My friend and fellow photographer Forrest Lane recently made this photo of me, which includes a mix of lighting. His technical knowledge allows him to manage the bright window light alongside the shadowed areas, which were balanced nicely for what I think is an appealing outcome. Photo by Forrest Lane.
Anytime that we work with strong lighting, there are going to be different approaches to exposing the photo. Up until now, you may have only used evaluative metering to meter a frame, but this is where some of the more focused metering modes can come into play.
If you aren't familiar with metering, think of it as the way that a camera determines how much light is in a scene. Cameras of the past lacked a meter, but nearly every modern SLR camera includes metering through the lens, which you'll often hear called "TTL" metering. The default metering mode on most cameras is to evaluate the light throughout the entire frame to choose appropriate settings.
This frame was photographed utilzing the evaluative metering setting that takes into account the entire frame. You can see a lot of detail in the shadows, as well as throughout the frame.
If you're looking to hone in on the way that you meter, considering using one of the more focused types of metering. Either spot metering or center weighted metering doesn't take the whole frame into the exposure calculation - instead, it selects a smaller amount of the frame and suggests settings to properly expose for that one region of the photo.
As we start to think about the different ways of metering the frame, it's not hard to realize that in situations with mixed lighting, there are different routes to take. We can meter for the shadows and ensure that light fills them in the final frame.
This frame is in the same location as the one above, but I metered for the sky and underexposed the clouds to bring more contrast and darkness to the image, knowing also that the sky would be enhanced. There's no best way of shooting this scene, only two ways of painting it with our camera.
Even more important than the settings we choose is the vision that we conceive for the outcome of the photo. Don't ever make the mistake of thinking that there is one proper way of exposing a photo; there are simply differing ways of approaching them.

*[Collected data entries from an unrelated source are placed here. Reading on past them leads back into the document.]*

-- pv_equiv track=rewrite | github.com/hillerlab/TOGA | modules/inact_mut_check.py | get_exon_pairs
-- ===== SOURCE A (Python) =====
-- def get_exon_pairs(exon_stat):
--     """Get pairs of I exons separated by Deleted."""
--     # for example, it we have exon start like this:
--     # exon_num:  0-1-2-3-4-5-6-7-8-9-10-11
--     # exon_stat: X-I-D-D-I-I-D-I-I-M-D---I
--     # then we need the following output:
--     # (1, 4), (5, 7). Pair (8, 11) is skipped
--     # because there is a M exon between them.
--     pairs = []
--     pair_init = None
--     for num, stat in enumerate(exon_stat):
--         if num == 0:  # X - placeholder
--             continue
--         prev_num = num - 1
--         prev_stat = exon_stat[prev_num]
--
--         if stat == "I" and pair_init is None:
--             continue
--         elif stat == "I" and pair_init:
--             # pair is initiated, let's close it
--             pair = (pair_init, num)
--             pairs.append(pair)
--             pair_init = None
--
--         if stat == "M":
--             # something like I-D-D-M-D-I -> then we skip it
--             pair_init = None
--             continue
--
--         if stat == "D" or stat == "mD":
--             # the most interesting case
--             # deleted or masked deleted
--             if pair_init is None and prev_stat == "I":
--                 # initiate new pair
--                 # prev elem was I
--                 pair_init = prev_num
--                 continue
--             else:
--                 continue
--     return pairs
-- ===== SOURCE B (Python) =====
-- def get_exon_pairs(exon_stat):
--     """Get pairs of I exons separated by Deleted."""
--     i_idx = [n for n, s in enumerate(exon_stat) if s == "I" and n > 0]
--     pairs = []
--     for a, b in zip(i_idx, i_idx[1:]):
--         if exon_stat[a + 1] in ("D", "mD") and "M" not in exon_stat[a + 1 : b]:
--             pairs.append((a, b))
--     return pairs
-- ===== Notes on version B (the rewrite author's own statement) =====
-- stated objective: alternative
-- what changed: Replaces A's single stateful forward scan carrying a pair_init register with a two-phase decomposition: first collect the positions of I-exons (index > 0), then test each adjacent pair for a deletion right after the left I and no M in the gap.
-- intended difference: When exon 0 (the placeholder slot) is 'I' and exon 1 is 'D'/'mD', A sets pair_init = 0, which is falsy in Python, so A silently drops every I-deleted-I pair occurring before the first 'M' and returns a list missing those pairs; B returns them, which is the intended behaviour A's docstring describes. — e.g. on get_exon_pairs(["I", "D", "I", "D", "I"]): A returns [], B returns [(2, 4)]
import Mathlib
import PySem
-- pv_equiv track=rewrite | github.com/Wojnach/finance-analyzer | portfolio/analyze.py | _parse_watch_response
-- ===== SOURCE A (Python) =====
-- def _parse_watch_response(output, tickers):
--     """Parse Claude's watch response into per-ticker decisions.
--
--     Returns dict of {ticker: {"action": "HOLD"|"SELL", "reason": str}}
--     """
--     decisions = {}
--     lines = output.strip().splitlines()
--
--     for ticker in tickers:
--         # Look for "TICKER: HOLD" or "TICKER: SELL" pattern
--         # Strip markdown bold/heading markers (Claude often wraps in **bold**)
--         short = ticker.replace("-USD", "")
--         for i, line in enumerate(lines):
--             stripped = line.strip().lstrip("*#- ").rstrip("*")
--             stripped_upper = stripped.upper()
--             if (stripped_upper.startswith(f"{ticker}:") or
--                     stripped_upper.startswith(f"{short}:")):
--                 action = "SELL" if "SELL" in stripped_upper else "HOLD"
--                 reason = ""
--                 # Look for REASON line after
--                 if i + 1 < len(lines):
--                     next_line = lines[i + 1].strip().lstrip("*#- ").rstrip("*")
--                     if next_line.upper().startswith("REASON:"):
--                         reason = next_line[7:].strip()
--                 decisions[ticker] = {"action": action, "reason": reason}
--                 break
--
--     # Extract overall market read
--     overall = ""
--     for line in lines:
--         stripped = line.strip().lstrip("*#- ").rstrip("*")
--         if stripped.upper().startswith("OVERALL:"):
--             overall = stripped[8:].strip()
--             break
--
--     return decisions, overall
-- ===== SOURCE B (Python) =====
-- def _clean(line):
--     return line.strip().lstrip("*#- ").rstrip("*")
--
--
-- def _parse_watch_response(output, tickers):
--     """Single-pass variant: index every 'PREFIX:'-style line prefix once,
--     then answer each ticker (and OVERALL) by dict lookup."""
--     lines = output.strip().splitlines()
--     clean = [_clean(l) for l in lines]
--     up = [c.upper() for c in clean]
--     n = len(lines)
--
--     # first line index for every prefix that ends at a colon
--     first = {}
--     for i, u in enumerate(up):
--         for j, ch in enumerate(u):
--             if ch == ':' and u[:j] not in first:
--                 first[u[:j]] = i
--
--     decisions = {}
--     for ticker in tickers:
--         short = ticker.replace("-USD", "")
--         i = min(first.get(ticker, n), first.get(short, n))
--         if i < n:
--             action = "SELL" if "SELL" in up[i] else "HOLD"
--             reason = ""
--             if i + 1 < n:
--                 nxt = clean[i + 1]
--                 if nxt.upper().startswith("REASON:"):
--                     reason = nxt[7:].strip()
--             decisions[ticker] = {"action": action, "reason": reason}
--
--     i = first.get("OVERALL", n)
--     overall = clean[i][8:].strip() if i < n else ""
--     return decisions, overall
-- ===== Notes on version B (the rewrite author's own statement) =====
-- stated objective: faster
-- what changed: A rescans every line for each ticker; B makes one indexing pass that records the first line index for every colon-terminated uppercase line prefix in a dict, then answers each ticker (and OVERALL) by two dict lookups.
import Mathlib
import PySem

Photography is a creative and technical pursuit. However, many photographers lean toward approaching exposure from the technical perspective of compensating stops of light. The examples above show that managing exposure can take two routes between exposing the highlights or shadows and the outcome will be radically different. Ideally, we can envision the scene as we want the final product to appear, and then select the settings that get us there.
How do you approach exposure? Do you let the camera lead you in a direction or do you have an idea in mind before you start selecting the settings?